Die frühere Rektorin der Angewandten und Uniko-Chefin ist Kulturpolitikerin mit Leib und Seele. In der Szene ist Bliminger anerkannt – gerade weil sie als prototypische Vertreterin der identitätspolitischen Linken gilt. Gerade das könnte sie für breite Wählerschichten schwer verdaulich machen. Doch wem, wenn nicht der Kulturministerin würde man das nachsehen? Das Kulturministerium als eigenes Ressort hätte vor allem die Aufgabe Subventionen zu verteilen. Außerhalb des Kulturbetriebs würde es praktische keine Wirkung entfalten.

Alexander Schallenberg (Außenminister): 2

Der Beamtenminister aus dem Kabinett Bierlein hat gute Chancen, sein Amt zu behalten. Dass er das auch will, gilt in der Wiener Politikblase als offenes Geheimnis. Ein Außenministerium ohne EU-Agenden (sie bleiben im Kanzleramt) ist in Österreich vor allem eine Oberaufsicht über die Diplomaten des Landes. Schallenberg, selbst Karrierediplomat und aus altem Diplomatenadel stammend, ist dafür gut geeignet.

Margarete Schramböck (Wirtschaftsministerin): 3

Die neue alte Ministerin versah ihr Amt unauffällig. Schramböck hat sowohl reichlich Managementerfahrung in der Privatwirtschaft als auch in der Politik. Das gibt ihr Glaubwürdigkeit auf beiden Seiten. Große Würfe in Sachen Digitalisierung sind von einer Ministerin Schramböck – obwohl oder gerade weil sie Telekom-Chefin war – nicht zu erwarten.

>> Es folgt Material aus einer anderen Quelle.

-- B's suffix-stripping step preserves the rem invariant
lemma rem_step (K : List (List Char)) (p : List Char) (c : Char) :
    ((remOf K p).filter (fun x => PySem.List.slice x none (some 1) == [c])).map
        (fun x => PySem.List.slice x (some 1) none) = remOf K (p ++ [c]) := by
  unfold remOf
  rw [List.filter_map, List.map_map]
  have hslice1 : ∀ x : List Char, PySem.List.slice x none (some 1) = x.take 1 := by
    intro x; rw [PySem.List.slice_to _ (by omega)]; norm_num
  have hslice2 : ∀ x : List Char, PySem.List.slice x (some 1) none = x.drop 1 := by
    intro x; rw [PySem.List.slice_from _ (by omega)]; norm_num
  rw [List.filter_filter]
  have hpred : ∀ b : List Char,
      (((fun x => PySem.List.slice x none (some 1) == [c]) ∘ (fun b => b.drop p.length)) b
        && (PySem.Chars.startswith b p && decide (b.length ≤ 11)))
      = (PySem.Chars.startswith b (p ++ [c]) && decide (b.length ≤ 11)) := by
    intro b
    simp only [Function.comp_apply, hslice1]
    rw [Bool.eq_iff_iff]
    simp only [Bool.and_eq_true, beq_iff_eq, decide_eq_true_eq, take_one_eq, startswith_snoc]
    tauto
  have : (fun x => ((fun x => PySem.List.slice x none (some 1) == [c]) ∘ (fun b => b.drop p.length)) x
        && (PySem.Chars.startswith x p && decide (x.length ≤ 11)))
      = (fun b => PySem.Chars.startswith b (p ++ [c]) && decide (b.length ≤ 11)) := funext hpred
  rw [this]
  apply List.map_congr_left
  intro b _
  simp only [Function.comp]
  rw [hslice2, List.drop_drop, List.length_append]
  norm_num [Nat.add_comm]

-- membership: [] is in remOf K q iff q itself is a (short) ban
lemma mem_rem_nil (K : List (List Char)) (q : List Char) (hq : q.length ≤ 11) :
    [] ∈ remOf K q ↔ q ∈ K := by
  unfold remOf
  rw [List.mem_map]
  constructor
  · rintro ⟨b, hb, hdrop⟩
    rw [List.mem_filter] at hb
    have hsw := (PySem.Chars.startswith_iff _ _).mp (by
      have := hb.2; simp only [Bool.and_eq_true] at this; exact this.1)
    obtain ⟨t, rfl⟩ := hsw
    have : t = [] := by simpa using hdrop
    subst this
    simpa using hb.1
  · intro hqK
    refine ⟨q, ?_, by simp⟩
    rw [List.mem_filter]
    refine ⟨hqK, ?_⟩
    simp [hq, PySem.Chars.startswith_iff]

lemma az_factor : azLit = (PySem.List.pyRange 0 26 1).map (fun ci => Char.ofNat (97 + ci).toNat) := by decide

lemma totalA_eq (r : Nat) (hr : r ≤ 11) :
    1 + (if (0:Int) < (r:Int) then PySem.Int.floordiv (PySem.List.pyGetD pow26A ((r:Int)+1) 0 - 26) 25 else 0) = freeR r := by
  interval_cases r <;> decide

lemma freeB_eq (r : Nat) (hr : r ≤ 10) :
    (if (r:Nat) = (0:Nat) then (1:Int) else 1 + PySem.Int.floordiv ((26:Int) ^ ((r:Int) + 1).toNat - 26) 25) = freeR r := by
  interval_cases r <;> decide

lemma foldl_sub_count (l : List (List Char)) (P : List Char → Bool) (t : Int) :
    l.foldl (fun t b => if P b then t - 1 else t) t = t - (l.countP P : Int) := by
  induction l generalizing t with
  | nil => simp
  | cons b l ih => by_cases h : P b <;> simp [h, ih] <;> push_cast <;> ring

lemma countA_eq (K : List (List Char)) (q : List Char) (hq : q.length ≤ 11) :
    countA K q = freeR (11 - q.length) - bcnt K q := by
  unfold countA
  have hL : ¬ ((q.length : Int) > 11) := by push_cast; omega
  rw [if_neg hL]
  rw [foldl_sub_count]
  have h1 : (11 - (q.length : Int)) = ((11 - q.length : Nat) : Int) := by push_cast; omega
  rw [h1, totalA_eq (11 - q.length) (by omega)]
  rfl

lemma startswith_nil (b : List Char) : PySem.Chars.startswith b [] = true := by
  rw [PySem.Chars.startswith_iff]
  exact List.nil_prefix

lemma remOf_nil (K : List (List Char)) :
    remOf K [] = K.filter (fun b => decide (b.length ≤ 11)) := by
  unfold remOf
  have h1 : K.filter (fun b => PySem.Chars.startswith b [] && decide (b.length ≤ 11))
      = K.filter (fun b => decide (b.length ≤ 11)) := by
    apply List.filter_congr
    intro b _
    simp [startswith_nil]
  rw [h1]
  have h2 : ∀ b ∈ K.filter (fun b => decide (b.length ≤ 11)), b.drop ([] : List Char).length = b := by
    intro b _
    simp
  rw [List.map_congr_left h2]
  exact List.map_id' _

lemma lcnt_nil (l : List (List Char)) :
    lcnt l [] = (l.countP (fun b => decide (b.length ≤ 11) && lowHead b) : Int) := rfl

lemma grand_total : freeR 11 - 1 = 3817158266467286 := by decide

lemma azA_factor : azA = (PySem.List.pyRange 0 26 1).map (fun ci => Char.ofNat (97 + ci).toNat) := by decide

-- inner loop, no-break case
lemma inner_none (K : List (List Char)) (p : List Char) (cnts : PySem.Dict Char Int) (free : Int) :
    ∀ (cis : List Int) (n n' : Int), 1 ≤ n →
    (∀ ci ∈ cis, countA K (p ++ [Char.ofNat (97 + ci).toNat]) = free - cnts.getD (Char.ofNat (97 + ci).toNat) 0) →
    innerB cnts free n cis = (none, n') →
    innerA K p n (cis.map (fun ci => Char.ofNat (97 + ci).toNat)) = ARes.cont p n' ∧ 1 ≤ n' ∧
      n' = n - ((cis.map (fun ci => free - cnts.getD (Char.ofNat (97 + ci).toNat) 0)).sum) := by
  intro cis
  induction cis with
  | nil =>
    intro n n' hn _ hB
    simp only [innerB, Prod.mk.injEq, true_and] at hB
    subst hB
    exact ⟨by simp [innerA], by omega, by simp⟩
  | cons ci cis ih =>
    intro n n' hn hc hB
    simp only [innerB] at hB
    by_cases h : n ≤ free - cnts.getD (Char.ofNat (97 + ci).toNat) 0
    · rw [if_pos h] at hB
      simp at hB
    · rw [if_neg h] at hB
      have hcnt := hc ci (by simp)
      have hrec := ih (n - (free - cnts.getD (Char.ofNat (97 + ci).toNat) 0)) n' (by omega)
        (fun cj hj => hc cj (by simp [hj])) hB
      refine ⟨?_, hrec.2.1, by rw [hrec.2.2, List.map_cons, List.sum_cons]; ring⟩
      simp only [List.map_cons, innerA]
      rw [hcnt, if_neg h]
      exact hrec.1

-- inner loop, break case
lemma inner_some (K : List (List Char)) (p : List Char) (cnts : PySem.Dict Char Int) (free : Int) :
    ∀ (cis : List Int) (n n' : Int) (c : Char), 1 ≤ n →
    (∀ ci ∈ cis, countA K (p ++ [Char.ofNat (97 + ci).toNat]) = free - cnts.getD (Char.ofNat (97 + ci).toNat) 0) →
    innerB cnts free n cis = (some c, n') →
    1 ≤ n' ∧ n' ≤ countA K (p ++ [c]) ∧
      innerA K p n (cis.map (fun ci => Char.ofNat (97 + ci).toNat)) =
        (if PySem.Set.contains K (p ++ [c]) then ARes.cont (p ++ [c]) n'
         else if n' = 1 then ARes.ret (p ++ [c])
         else ARes.cont (p ++ [c]) (n' - 1)) := by
  intro cis
  induction cis with
  | nil =>
    intro n n' c hn _ hB
    simp [innerB] at hB
  | cons ci cis ih =>
    intro n n' c hn hc hB
    simp only [innerB] at hB
    have hcnt := hc ci (by simp)
    by_cases h : n ≤ free - cnts.getD (Char.ofNat (97 + ci).toNat) 0
    · rw [if_pos h] at hB
      simp only [Prod.mk.injEq, Option.some.injEq] at hB
      obtain ⟨rfl, rfl⟩ := hB
      refine ⟨hn, by rw [hcnt]; exact h, ?_⟩
      simp only [List.map_cons, innerA]
      rw [hcnt, if_pos h]
    · rw [if_neg h] at hB
      have hrec := ih (n - (free - cnts.getD (Char.ofNat (97 + ci).toNat) 0)) n' c (by omega)
        (fun cj hj => hc cj (by simp [hj])) hB
      refine ⟨hrec.1, hrec.2.1, ?_⟩
      simp only [List.map_cons, innerA]
      rw [hcnt, if_neg h]
      exact hrec.2.2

Karoline Edtstadler (Bundeskanzleramt, EU): 3

Die als Hardlinerin und loyale Kurz-Anhängerin bekannte ehemalige Richterin Karoline Edtstadler ist die logische Wahl für Gernot Blümels Nachfolge im Kanzleramt. Dass ihre Kandidatur für das EU-Parlament nur die Vorbereitung für höhere Weihen war, stand nie in Frage. Edtstadler wird dem Spielmacher Sebastian Kurz den Rücken freihalten.